## Requirement
Only one stretch of the listing below is wanted. Begin at the line that has "(columns : List", stop after the line that has "if_false, if_pos hlong]", and repeat every line in between exactly.

## Data shown
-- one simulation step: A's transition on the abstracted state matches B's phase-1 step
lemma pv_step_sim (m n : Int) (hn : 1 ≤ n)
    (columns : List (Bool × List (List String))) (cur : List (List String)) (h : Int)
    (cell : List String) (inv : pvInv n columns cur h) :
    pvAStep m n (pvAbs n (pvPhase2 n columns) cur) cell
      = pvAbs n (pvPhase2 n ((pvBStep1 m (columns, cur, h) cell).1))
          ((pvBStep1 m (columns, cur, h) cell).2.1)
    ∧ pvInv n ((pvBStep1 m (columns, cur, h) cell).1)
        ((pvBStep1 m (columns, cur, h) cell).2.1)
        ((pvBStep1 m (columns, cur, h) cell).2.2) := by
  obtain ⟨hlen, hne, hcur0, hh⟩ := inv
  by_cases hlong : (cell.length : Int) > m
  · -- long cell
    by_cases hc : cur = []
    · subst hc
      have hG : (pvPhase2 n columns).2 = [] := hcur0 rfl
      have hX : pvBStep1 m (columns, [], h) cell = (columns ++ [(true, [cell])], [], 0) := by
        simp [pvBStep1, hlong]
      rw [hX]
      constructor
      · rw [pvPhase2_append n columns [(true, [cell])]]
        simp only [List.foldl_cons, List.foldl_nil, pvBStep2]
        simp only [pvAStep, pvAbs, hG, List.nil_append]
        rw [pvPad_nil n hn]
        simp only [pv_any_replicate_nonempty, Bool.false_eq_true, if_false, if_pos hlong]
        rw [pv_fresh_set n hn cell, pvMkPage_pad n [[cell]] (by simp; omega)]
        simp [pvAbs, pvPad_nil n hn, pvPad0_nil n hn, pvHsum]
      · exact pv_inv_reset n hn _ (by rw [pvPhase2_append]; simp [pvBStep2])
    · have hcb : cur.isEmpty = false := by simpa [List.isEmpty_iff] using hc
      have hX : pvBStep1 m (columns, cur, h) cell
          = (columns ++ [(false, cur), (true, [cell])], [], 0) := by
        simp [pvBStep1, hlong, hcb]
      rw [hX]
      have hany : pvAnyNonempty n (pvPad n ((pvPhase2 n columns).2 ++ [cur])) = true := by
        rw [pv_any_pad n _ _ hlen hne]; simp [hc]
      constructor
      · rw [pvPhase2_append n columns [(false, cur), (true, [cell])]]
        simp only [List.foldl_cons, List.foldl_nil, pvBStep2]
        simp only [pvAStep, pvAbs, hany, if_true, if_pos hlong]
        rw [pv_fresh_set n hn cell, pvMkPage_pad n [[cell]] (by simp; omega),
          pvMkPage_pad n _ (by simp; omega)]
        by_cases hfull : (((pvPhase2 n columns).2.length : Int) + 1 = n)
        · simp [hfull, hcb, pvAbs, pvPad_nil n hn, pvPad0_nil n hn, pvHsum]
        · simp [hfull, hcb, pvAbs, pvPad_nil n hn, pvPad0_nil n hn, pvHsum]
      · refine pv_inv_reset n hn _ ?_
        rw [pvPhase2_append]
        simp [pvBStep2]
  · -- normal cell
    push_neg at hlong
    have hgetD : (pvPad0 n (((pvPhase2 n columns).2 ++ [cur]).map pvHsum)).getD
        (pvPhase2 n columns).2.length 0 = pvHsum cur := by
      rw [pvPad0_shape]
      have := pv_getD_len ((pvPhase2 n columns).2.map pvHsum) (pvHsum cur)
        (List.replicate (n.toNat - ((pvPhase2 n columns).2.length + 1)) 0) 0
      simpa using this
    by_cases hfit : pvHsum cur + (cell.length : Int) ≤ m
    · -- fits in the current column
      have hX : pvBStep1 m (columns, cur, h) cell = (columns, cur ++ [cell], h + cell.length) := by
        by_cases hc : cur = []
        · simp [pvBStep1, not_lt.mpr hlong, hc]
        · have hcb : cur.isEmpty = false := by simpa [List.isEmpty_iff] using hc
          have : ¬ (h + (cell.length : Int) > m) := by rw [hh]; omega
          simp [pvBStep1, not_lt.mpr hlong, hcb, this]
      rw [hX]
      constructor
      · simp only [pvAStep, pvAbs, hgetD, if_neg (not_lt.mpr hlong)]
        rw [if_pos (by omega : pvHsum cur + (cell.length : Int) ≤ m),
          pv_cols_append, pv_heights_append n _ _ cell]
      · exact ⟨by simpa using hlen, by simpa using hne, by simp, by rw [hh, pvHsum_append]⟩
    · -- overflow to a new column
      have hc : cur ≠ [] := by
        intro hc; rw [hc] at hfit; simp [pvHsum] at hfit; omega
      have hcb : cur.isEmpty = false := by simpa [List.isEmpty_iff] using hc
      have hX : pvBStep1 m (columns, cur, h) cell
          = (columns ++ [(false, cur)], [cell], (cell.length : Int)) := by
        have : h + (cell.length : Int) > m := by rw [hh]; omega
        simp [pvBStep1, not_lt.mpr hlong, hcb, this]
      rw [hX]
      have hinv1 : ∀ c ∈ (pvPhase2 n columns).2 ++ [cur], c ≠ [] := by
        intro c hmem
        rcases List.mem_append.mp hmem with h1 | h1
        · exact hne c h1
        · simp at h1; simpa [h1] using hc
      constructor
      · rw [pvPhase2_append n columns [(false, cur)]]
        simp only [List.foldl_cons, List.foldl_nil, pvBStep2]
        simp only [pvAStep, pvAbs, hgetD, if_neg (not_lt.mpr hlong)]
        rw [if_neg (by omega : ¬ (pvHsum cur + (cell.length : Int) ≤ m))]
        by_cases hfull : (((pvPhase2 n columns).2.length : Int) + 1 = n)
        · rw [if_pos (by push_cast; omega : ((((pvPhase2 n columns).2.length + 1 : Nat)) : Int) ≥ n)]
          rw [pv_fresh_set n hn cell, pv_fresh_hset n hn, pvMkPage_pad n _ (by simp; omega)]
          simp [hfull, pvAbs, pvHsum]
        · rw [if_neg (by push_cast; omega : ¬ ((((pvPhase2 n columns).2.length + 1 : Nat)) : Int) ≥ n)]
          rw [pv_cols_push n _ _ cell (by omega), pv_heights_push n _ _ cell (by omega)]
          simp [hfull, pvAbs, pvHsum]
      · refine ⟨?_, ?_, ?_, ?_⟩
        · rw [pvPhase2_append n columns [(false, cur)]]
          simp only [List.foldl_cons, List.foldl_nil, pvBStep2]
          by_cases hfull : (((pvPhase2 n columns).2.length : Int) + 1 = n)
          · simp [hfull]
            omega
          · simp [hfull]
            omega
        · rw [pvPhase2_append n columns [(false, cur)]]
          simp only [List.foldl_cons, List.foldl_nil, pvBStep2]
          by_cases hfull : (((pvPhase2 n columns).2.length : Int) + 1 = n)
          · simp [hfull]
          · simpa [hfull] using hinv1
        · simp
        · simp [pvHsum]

## Written response
    (columns : List (Bool × List (List String))) (cur : List (List String)) (h : Int)
    (cell : List String) (inv : pvInv n columns cur h) :
    pvAStep m n (pvAbs n (pvPhase2 n columns) cur) cell
      = pvAbs n (pvPhase2 n ((pvBStep1 m (columns, cur, h) cell).1))
          ((pvBStep1 m (columns, cur, h) cell).2.1)
    ∧ pvInv n ((pvBStep1 m (columns, cur, h) cell).1)
        ((pvBStep1 m (columns, cur, h) cell).2.1)
        ((pvBStep1 m (columns, cur, h) cell).2.2) := by
  obtain ⟨hlen, hne, hcur0, hh⟩ := inv
  by_cases hlong : (cell.length : Int) > m
  · -- long cell
    by_cases hc : cur = []
    · subst hc
      have hG : (pvPhase2 n columns).2 = [] := hcur0 rfl
      have hX : pvBStep1 m (columns, [], h) cell = (columns ++ [(true, [cell])], [], 0) := by
        simp [pvBStep1, hlong]
      rw [hX]
      constructor
      · rw [pvPhase2_append n columns [(true, [cell])]]
        simp only [List.foldl_cons, List.foldl_nil, pvBStep2]
        simp only [pvAStep, pvAbs, hG, List.nil_append]
        rw [pvPad_nil n hn]
        simp only [pv_any_replicate_nonempty, Bool.false_eq_true, if_false, if_pos hlong]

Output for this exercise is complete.